Season 2: Episode 15 – Michael Schmitt on Cyber Ops and the Laws of War

In this episode, the first of “Season 2”, I speak with Michael Schmitt, who is, among other things, Professor of International Law at the University of Reading, Francis Lieber Distinguished Scholar at the United States Military Academy at West Point, and Charles H. Stockton Distinguished Scholar at the US Naval War College.  He is also the Director of the International Group of Experts responsible for the Tallinn Manual 2.0 On the International Law Applicable to Cyber Operations. We discuss the development of the Tallinn Manual, the reasons for a 3.0 that is currently underway, and the implications and significance of recent state declarations and statements on their understanding of how the jus ad bellum and IHL regimes apply to cyber operations. We also grapple with some of the difficult issues that arise in trying to apply these legal regimes to cyber ops, and, more importantly, how efforts to do so may threaten the integrity of the legal regimes themselves. Both a wonderful introduction for the uninitiated to how the laws of war apply to cyber ops, and a fascinating discussion of some of the more knotty questions for the experts.

Materials:

Tallinn Manual 2.0 On the International Law Applicable to Cyber Operations (2017).
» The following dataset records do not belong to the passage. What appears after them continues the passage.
-- pv_equiv track=rewrite | github.com/eyelovedata/oct-report-ocr | utils.py | rnfl_quadrant_search_range_test
-- ===== SOURCE A (Python) =====
-- def rnfl_quadrant_search_range_test(txts):
--     ct = 0
--
--     for i, s in enumerate(txts):
--         if 'normative' in s.lower():
--             start_index = i-1
--         if 'diversified' in s.lower():
--             start_index = i + 1
--         if 'quadrants' in s.lower():
--             end_index = i+2
--     return start_index, end_index+1
-- ===== SOURCE B (Python) =====
-- def rnfl_quadrant_search_range_test(txts):
--     lows = [s.lower() for s in txts]
--     for i in range(len(lows) - 1, -1, -1):
--         if 'diversified' in lows[i]:
--             start_index = i + 1
--             break
--         if 'normative' in lows[i]:
--             start_index = i - 1
--             break
--     for i in range(len(lows) - 1, -1, -1):
--         if 'quadrants' in lows[i]:
--             end_index = i + 2
--             break
--     return start_index, end_index + 1
-- ===== Notes on version B (the rewrite author's own statement) =====
-- stated objective: alternative
-- what changed: A's single forward pass that keeps overwriting start_index/end_index is replaced by a lowered-lines list plus two independent backward scans that break at the first hit from the end ('diversified' checked before 'normative'), so last-match-wins becomes first-match-from-the-end.
import Mathlib
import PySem

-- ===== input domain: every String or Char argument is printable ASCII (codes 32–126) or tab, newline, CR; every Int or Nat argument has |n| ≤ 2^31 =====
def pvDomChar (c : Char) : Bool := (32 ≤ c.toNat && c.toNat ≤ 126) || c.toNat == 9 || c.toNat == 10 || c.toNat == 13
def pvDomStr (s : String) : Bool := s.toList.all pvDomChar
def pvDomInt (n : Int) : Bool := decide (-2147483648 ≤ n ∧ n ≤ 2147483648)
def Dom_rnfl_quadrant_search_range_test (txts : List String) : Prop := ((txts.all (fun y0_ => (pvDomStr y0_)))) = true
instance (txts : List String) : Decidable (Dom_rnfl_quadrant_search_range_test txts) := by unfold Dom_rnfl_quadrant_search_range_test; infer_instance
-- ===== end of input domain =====

-- B replaces A's single forward overwrite loop by two independent backward scans with early exit
-- (last match wins becomes first match from the end); objective: alternative decomposition, same cost.

-- ===== PORT A =====
-- one forward pass; start_index/end_index are Option (none = Python's unbound name, excluded by Pre_)
def rnfl_quadrant_search_range_test (txts : List String) : Int × Int :=
  let fin := (PySem.List.enumerate txts).foldl
    (fun (acc : Option Int × Option Int) (p : Int × String) =>
      let low := PySem.Str.lower p.2
      let s1 := if PySem.Str.isIn "normative" low then some (p.1 - 1) else acc.1
      let s2 := if PySem.Str.isIn "diversified" low then some (p.1 + 1) else s1
      let e  := if PySem.Str.isIn "quadrants" low then some (p.1 + 2) else acc.2
      (s2, e)) (none, none)
  (fin.1.getD 0, fin.2.getD 0 + 1)

-- ===== PORT B =====
-- B's first reverse loop with break: first hit from the end, 'diversified' checked before 'normative'
def pvFindStart : List (Int × String) → Option Int
  | [] => none
  | (i, low) :: rest =>
      if PySem.Str.isIn "diversified" low then some (i + 1)
      else if PySem.Str.isIn "normative" low then some (i - 1)
      else pvFindStart rest

-- B's second reverse loop with break
def pvFindEnd : List (Int × String) → Option Int
  | [] => none
  | (i, low) :: rest =>
      if PySem.Str.isIn "quadrants" low then some (i + 2) else pvFindEnd rest

def rnfl_quadrant_search_range_test_alt (txts : List String) : Int × Int :=
  let lows := txts.map PySem.Str.lower
  let pairs := (PySem.List.enumerate lows).reverse
  ((pvFindStart pairs).getD 0, (pvFindEnd pairs).getD 0 + 1)

-- ===== PRECONDITION & SPEC =====
-- Pre_ excludes exactly the inputs where Python A raises NameError: no line containing
-- 'normative'/'diversified' (start_index unbound) or no line containing 'quadrants' (end_index unbound).
def Pre_rnfl_quadrant_search_range_test (txts : List String) : Prop :=
  (txts.any (fun s => PySem.Str.isIn "normative" (PySem.Str.lower s)
      || PySem.Str.isIn "diversified" (PySem.Str.lower s)) = true)
  ∧ (txts.any (fun s => PySem.Str.isIn "quadrants" (PySem.Str.lower s)) = true)
instance (txts : List String) : Decidable (Pre_rnfl_quadrant_search_range_test txts) := by
  unfold Pre_rnfl_quadrant_search_range_test; infer_instance

def pvWitness_rnfl_quadrant_search_range_test : List String := ["Normative data", "Quadrants map"]

def Spec_rnfl_quadrant_search_range_test (txts : List String) (out : Int × Int) : Prop := out = rnfl_quadrant_search_range_test_alt txts
instance (txts : List String) (out : Int × Int) : Decidable (Spec_rnfl_quadrant_search_range_test txts out) := by unfold Spec_rnfl_quadrant_search_range_test; infer_instance

-- ===== CLAIM (what is proved, stated in full; the proofs are below) =====
def Claim_equal_rnfl_quadrant_search_range_test : Prop := ∀ (txts : List String), Dom_rnfl_quadrant_search_range_test txts → Pre_rnfl_quadrant_search_range_test txts → Spec_rnfl_quadrant_search_range_test txts (rnfl_quadrant_search_range_test txts)

-- ===== LEMMAS AND PROOFS =====

theorem pvFindStart_append (l1 l2 : List (Int × String)) :
    pvFindStart (l1 ++ l2) = (pvFindStart l1).or (pvFindStart l2) := by
  induction l1 with
  | nil => simp [pvFindStart]
  | cons x xs ih =>
      obtain ⟨i, low⟩ := x
      simp only [List.cons_append, pvFindStart, ih]
      split_ifs <;> simp

theorem pvFindEnd_append (l1 l2 : List (Int × String)) :
    pvFindEnd (l1 ++ l2) = (pvFindEnd l1).or (pvFindEnd l2) := by
  induction l1 with
  | nil => simp [pvFindEnd]
  | cons x xs ih =>
      obtain ⟨i, low⟩ := x
      simp only [List.cons_append, pvFindEnd, ih]
      split_ifs <;> simp

-- A's start-accumulator over a (already lowered) pair list is B's backward scan
theorem foldl_start (l : List (Int × String)) (acc : Option Int) :
    l.foldl (fun (a : Option Int) (p : Int × String) =>
        if PySem.Str.isIn "diversified" (PySem.Str.lower p.2) then some (p.1 + 1)
        else if PySem.Str.isIn "normative" (PySem.Str.lower p.2) then some (p.1 - 1) else a) acc
      = (pvFindStart ((l.map (fun p => (p.1, PySem.Str.lower p.2))).reverse)).or acc := by
  induction l generalizing acc with
  | nil => simp [pvFindStart]
  | cons x xs ih =>
      obtain ⟨i, low⟩ := x
      simp only [List.foldl_cons, ih, List.map_cons, List.reverse_cons, pvFindStart_append]
      simp only [pvFindStart]
      split_ifs <;> simp

theorem foldl_end (l : List (Int × String)) (acc : Option Int) :
    l.foldl (fun (a : Option Int) (p : Int × String) =>
        if PySem.Str.isIn "quadrants" (PySem.Str.lower p.2) then some (p.1 + 2) else a) acc
      = (pvFindEnd ((l.map (fun p => (p.1, PySem.Str.lower p.2))).reverse)).or acc := by
  induction l generalizing acc with
  | nil => simp [pvFindEnd]
  | cons x xs ih =>
      obtain ⟨i, low⟩ := x
      simp only [List.foldl_cons, ih, List.map_cons, List.reverse_cons, pvFindEnd_append]
      simp only [pvFindEnd]
      split_ifs <;> simp

theorem enumerate_map {α β : Type} (f : α → β) (l : List α) (s : Int) :
    PySem.List.enumerate (l.map f) s = (PySem.List.enumerate l s).map (fun p => (p.1, f p.2)) := by
  induction l generalizing s with
  | nil => simp [PySem.List.enumerate_nil]
  | cons x xs ih => simp [PySem.List.enumerate_cons, ih]

-- ===== VERDICT (by name: the statement is the Claim_ definition above) =====
theorem rnfl_quadrant_search_range_test_spec : Claim_equal_rnfl_quadrant_search_range_test := by
  intro txts _ _
  unfold Spec_rnfl_quadrant_search_range_test
  unfold rnfl_quadrant_search_range_test rnfl_quadrant_search_range_test_alt
  simp only []
  rw [show (fun (acc : Option Int × Option Int) (p : Int × String) =>
      let low := PySem.Str.lower p.2
      let s1 := if PySem.Str.isIn "normative" low then some (p.1 - 1) else acc.1
      let s2 := if PySem.Str.isIn "diversified" low then some (p.1 + 1) else s1
      let e  := if PySem.Str.isIn "quadrants" low then some (p.1 + 2) else acc.2
      (s2, e))
    = (fun (acc : Option Int × Option Int) (p : Int × String) =>
      (if PySem.Str.isIn "diversified" (PySem.Str.lower p.2) then some (p.1 + 1)
          else if PySem.Str.isIn "normative" (PySem.Str.lower p.2) then some (p.1 - 1) else acc.1,
       if PySem.Str.isIn "quadrants" (PySem.Str.lower p.2) then some (p.1 + 2) else acc.2))
    from rfl]
  rw [PySem.List.foldl_prod_mk
      (f := fun (a : Option Int) (p : Int × String) =>
          if PySem.Str.isIn "diversified" (PySem.Str.lower p.2) then some (p.1 + 1)
          else if PySem.Str.isIn "normative" (PySem.Str.lower p.2) then some (p.1 - 1) else a)
      (g := fun (a : Option Int) (p : Int × String) =>
          if PySem.Str.isIn "quadrants" (PySem.Str.lower p.2) then some (p.1 + 2) else a)]
  rw [enumerate_map, foldl_start, foldl_end]
  simp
“Israel’s Cautious Perspective on International Law in Cyberspace: Part II (jus ad bellum and jus in bello),” EJILTalk!, Dec. 17, 2020.
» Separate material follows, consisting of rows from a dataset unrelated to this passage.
-- pv_equiv track=rewrite | github.com/posos-tech/multilingual-alignment-and-transfer | multilingual_eval/datasets/realignment_dataset.py | add_identical_expressions
-- ===== SOURCE A (Python) =====
-- def add_identical_expressions(left_multi, left_multi_pos, right_multi, right_multi_pos):
--     """
--     Add identical expression found in both sentences
--     """
--     new_aligned_left_multi_pos = []
--     new_aligned_right_multi_pos = []
--     for (left_start, left_end), left_expression in zip(left_multi_pos, left_multi):
--         for (right_start, right_end), right_expression in zip(right_multi_pos, right_multi):
--             if left_expression == right_expression:
--                 new_aligned_left_multi_pos.append([left_start, left_end])
--                 new_aligned_right_multi_pos.append([right_start, right_end])
--     return new_aligned_left_multi_pos, new_aligned_right_multi_pos
-- ===== SOURCE B (Python) =====
-- def add_identical_expressions(left_multi, left_multi_pos, right_multi, right_multi_pos):
--     """
--     Add identical expression found in both sentences
--     (hash-index variant: index right expressions once, then one pass over the left)
--     """
--     index = {}
--     for (right_start, right_end), right_expression in zip(right_multi_pos, right_multi):
--         index.setdefault(right_expression, []).append([right_start, right_end])
--     new_aligned_left_multi_pos = []
--     new_aligned_right_multi_pos = []
--     for (left_start, left_end), left_expression in zip(left_multi_pos, left_multi):
--         matches = index.get(left_expression, [])
--         new_aligned_left_multi_pos.extend([left_start, left_end] for _ in matches)
--         new_aligned_right_multi_pos.extend(matches)
--     return new_aligned_left_multi_pos, new_aligned_right_multi_pos
-- ===== Notes on version B (the rewrite author's own statement) =====
-- stated objective: alternative
-- what changed: Replaces the nested left-by-right scan with a dict indexing right expressions to their position lists built in one pass, then a single pass over the left expressions; the inner scan disappears.
import Mathlib
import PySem

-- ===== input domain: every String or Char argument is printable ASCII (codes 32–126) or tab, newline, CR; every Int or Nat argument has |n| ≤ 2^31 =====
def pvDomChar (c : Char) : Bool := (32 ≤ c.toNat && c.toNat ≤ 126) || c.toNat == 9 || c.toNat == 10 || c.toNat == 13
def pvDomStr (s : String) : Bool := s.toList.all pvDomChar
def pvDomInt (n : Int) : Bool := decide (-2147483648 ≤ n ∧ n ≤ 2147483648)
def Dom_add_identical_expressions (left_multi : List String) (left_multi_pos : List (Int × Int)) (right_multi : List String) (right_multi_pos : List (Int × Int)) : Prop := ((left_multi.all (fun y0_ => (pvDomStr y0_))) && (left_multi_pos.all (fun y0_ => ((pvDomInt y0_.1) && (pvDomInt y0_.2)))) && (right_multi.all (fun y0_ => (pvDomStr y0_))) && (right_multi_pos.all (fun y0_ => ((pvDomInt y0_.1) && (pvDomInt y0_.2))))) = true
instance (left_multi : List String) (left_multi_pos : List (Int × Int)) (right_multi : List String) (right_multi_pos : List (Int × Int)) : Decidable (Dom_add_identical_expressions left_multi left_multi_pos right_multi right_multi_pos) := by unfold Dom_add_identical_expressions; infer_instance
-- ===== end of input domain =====

-- B replaces A's nested left×right scan with a dict indexing the right expressions
-- (expression → list of its positions) built once, then a single pass over the left.

-- ===== PORT A =====
-- nested loops: for each left entry, scan all right entries and append matching pairs
def add_identical_expressions (left_multi : List String) (left_multi_pos : List (Int × Int)) (right_multi : List String) (right_multi_pos : List (Int × Int)) : List (List Int) × List (List Int) :=
  (left_multi_pos.zip left_multi).foldl (fun acc l =>
    (right_multi_pos.zip right_multi).foldl (fun acc2 r =>
      if l.2 == r.2 then (acc2.1 ++ [[l.1.1, l.1.2]], acc2.2 ++ [[r.1.1, r.1.2]]) else acc2)
      acc)
    ([], [])

-- ===== PORT B =====
-- Source B: index[expr].append([start, end]) over the right side (setdefault-append = Dict.modify with default []),
-- then one pass over the left side extending with index.get(expr, [])
def add_identical_expressions_alt (left_multi : List String) (left_multi_pos : List (Int × Int)) (right_multi : List String) (right_multi_pos : List (Int × Int)) : List (List Int) × List (List Int) :=
  let index : PySem.Dict String (List (List Int)) :=
    (right_multi_pos.zip right_multi).foldl
      (fun d r => d.modify r.2 [] (fun v => v ++ [[r.1.1, r.1.2]])) PySem.Dict.empty
  (left_multi_pos.zip left_multi).foldl (fun acc l =>
    let ms := index.getD l.2 []
    (acc.1 ++ ms.map (fun _ => [l.1.1, l.1.2]), acc.2 ++ ms))
    ([], [])

-- ===== PRECONDITION & SPEC =====
def Spec_add_identical_expressions (left_multi : List String) (left_multi_pos : List (Int × Int)) (right_multi : List String) (right_multi_pos : List (Int × Int)) (out : List (List Int) × List (List Int)) : Prop := out = add_identical_expressions_alt left_multi left_multi_pos right_multi right_multi_pos
instance (left_multi : List String) (left_multi_pos : List (Int × Int)) (right_multi : List String) (right_multi_pos : List (Int × Int)) (out : List (List Int) × List (List Int)) : Decidable (Spec_add_identical_expressions left_multi left_multi_pos right_multi right_multi_pos out) := by unfold Spec_add_identical_expressions; infer_instance

-- ===== CLAIM (what is proved, stated in full; the proofs are below) =====
def Claim_equal_add_identical_expressions : Prop := ∀ (left_multi : List String) (left_multi_pos : List (Int × Int)) (right_multi : List String) (right_multi_pos : List (Int × Int)), Dom_add_identical_expressions left_multi left_multi_pos right_multi right_multi_pos → Spec_add_identical_expressions left_multi left_multi_pos right_multi right_multi_pos (add_identical_expressions left_multi left_multi_pos right_multi right_multi_pos)

-- ===== LEMMAS AND PROOFS =====

-- the index after processing rs maps e to d's entry followed by the positions of rs-entries whose expression is e
theorem index_getD (rs : List ((Int × Int) × String)) (d : PySem.Dict String (List (List Int))) (e : String) :
    (rs.foldl (fun d r => d.modify r.2 [] (fun v => v ++ [[r.1.1, r.1.2]])) d).getD e []
      = d.getD e [] ++ (rs.filter (fun r => e == r.2)).map (fun r => [r.1.1, r.1.2]) := by
  induction rs generalizing d with
  | nil => simp
  | cons r rs ih =>
    simp only [List.foldl_cons, ih, List.filter_cons]
    by_cases h : e = r.2
    · subst h
      simp [PySem.Dict.getD_modify_self]
    · rw [PySem.Dict.getD_modify_of_ne _ _ _ h]
      simp [beq_iff_eq, h]

-- A's inner scan over the right entries appends exactly the matching pairs
theorem inner_loop (rs : List ((Int × Int) × String)) (e : String) (L : List Int)
    (acc : List (List Int) × List (List Int)) :
    (rs.foldl (fun acc2 r =>
        if e == r.2 then (acc2.1 ++ [L], acc2.2 ++ [[r.1.1, r.1.2]]) else acc2) acc)
      = (acc.1 ++ ((rs.filter (fun r => e == r.2)).map (fun r => [r.1.1, r.1.2])).map (fun _ => L),
         acc.2 ++ (rs.filter (fun r => e == r.2)).map (fun r => [r.1.1, r.1.2])) := by
  induction rs generalizing acc with
  | nil => simp
  | cons r rs ih =>
    simp only [List.foldl_cons, List.filter_cons]
    by_cases h : (e == r.2) = true
    · rw [if_pos h, if_pos h, ih]; simp
    · rw [if_neg h, if_neg h, ih]

-- the two outer passes agree for any accumulator
theorem outer_loop (ls rs : List ((Int × Int) × String)) (acc : List (List Int) × List (List Int)) :
    (ls.foldl (fun acc l =>
        rs.foldl (fun acc2 r =>
          if l.2 == r.2 then (acc2.1 ++ [[l.1.1, l.1.2]], acc2.2 ++ [[r.1.1, r.1.2]]) else acc2) acc) acc)
      = (ls.foldl (fun acc l =>
          let ms := (rs.foldl (fun d r => d.modify r.2 [] (fun v => v ++ [[r.1.1, r.1.2]]))
              (PySem.Dict.empty : PySem.Dict String (List (List Int)))).getD l.2 []
          (acc.1 ++ ms.map (fun _ => [l.1.1, l.1.2]), acc.2 ++ ms)) acc) := by
  induction ls generalizing acc with
  | nil => rfl
  | cons l ls ih =>
    simp only [List.foldl_cons]
    rw [inner_loop rs l.2 [l.1.1, l.1.2] acc, ih]
    simp [index_getD]

-- ===== VERDICT (by name: the statement is the Claim_ definition above) =====
theorem add_identical_expressions_spec : Claim_equal_add_identical_expressions := by
  intro left_multi left_multi_pos right_multi right_multi_pos _
  unfold Spec_add_identical_expressions add_identical_expressions add_identical_expressions_alt
  exact outer_loop _ _ _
“France Speaks Out on IHL and Cyber Operations: (Parts I & II),” EJILTalk!, Oct. 1, 2019.

Reading Recommendations:

– Israel Ministry of Justice, “Israel’s Perspective on Key Legal and Practical Issues Concerning the Application of International Law on Cyber Operations,” 97 International Law Studies (2021).

– Ministère des Armées, Republique Français, International Law Applied to Operations in Cyberspace, Oct. 2019.

– Ministry of Foreign Affairs, Government of the Netherlands, Letter to the Parliament on the International Legal Order in Cyberspace (with Annexes), Jul. 5 , 2019.

Episode 14 – Federica Paddeu on Consent as a Justification for the Use of Force

In this episode I speak with with Federica Paddeu, Professor and Derek Bowett Fellow in Law at Queen’s College, Faculty of Law, Cambridge University in England. We discuss her recent work on how best to understand the operation of consent as a justification for the use of force in international law—is it part of, or intrinsic to, the definition of the prohibition on the use of force in Article 2(4) of the Charter? Or is it extrinsic, a separate and independent exception or justification for the use of force? Consider how consent operates quite differently in the crimes of rape (intrinsic to the definition) and battery (extrinsic defense). Our discussion makes clear that the answer to the question of how consent operates has important implications for how we think about and understand the nature of the use of force itself, on whether the prohibition in its entirety can be a jus cogens norm, as well as for how the justification ought to operate in practice. We end by also discussing her earlier work on self-defence as a circumstance precluding wrongfulness (work that will change how you understand that too), and how her thinking about exceptions and justifications in the jus ad bellum has evolved over the course of her intellectual journey. A fantastic conversation!

Materials:

– “Military Assistance on Request and General Reasons Against Force: Consent as a Justification for the Use of Force,” 7 Journal on the Use of Force and International Law (2020) (SSRN version here).

– “Use of Force Against Non-State Actors and the Circumstance Precluding Wrongfulness of Self-Defence,” 30 Leiden Journal of International Law 93 (2017).

– “Self-Defence as a Circumstance Precluding Wrongfulness: Understanding Article 21 of the Articles of State Responsibility,” 85 British Yearbook of International Law 90 (2014).

Reading Recommendations:

– Katie Johnson, “Identifying the Jus Cogens Norms in the Jus ad Bellum,” 70 International and Comparative Law Quarterly (2021).

– Andre de Hoogh, “The Compelling Law of Jus Cogens and Exceptions to Peremptory Norms: To Derogate or not to Derogate, That is the Question!” in Exceptions in International Law (Lorand Bartels and Federica Paddeu, eds., 2020).

– John Gardner, Offences and Defences: Selected Essays in the Philosophy of Criminal Law (2007).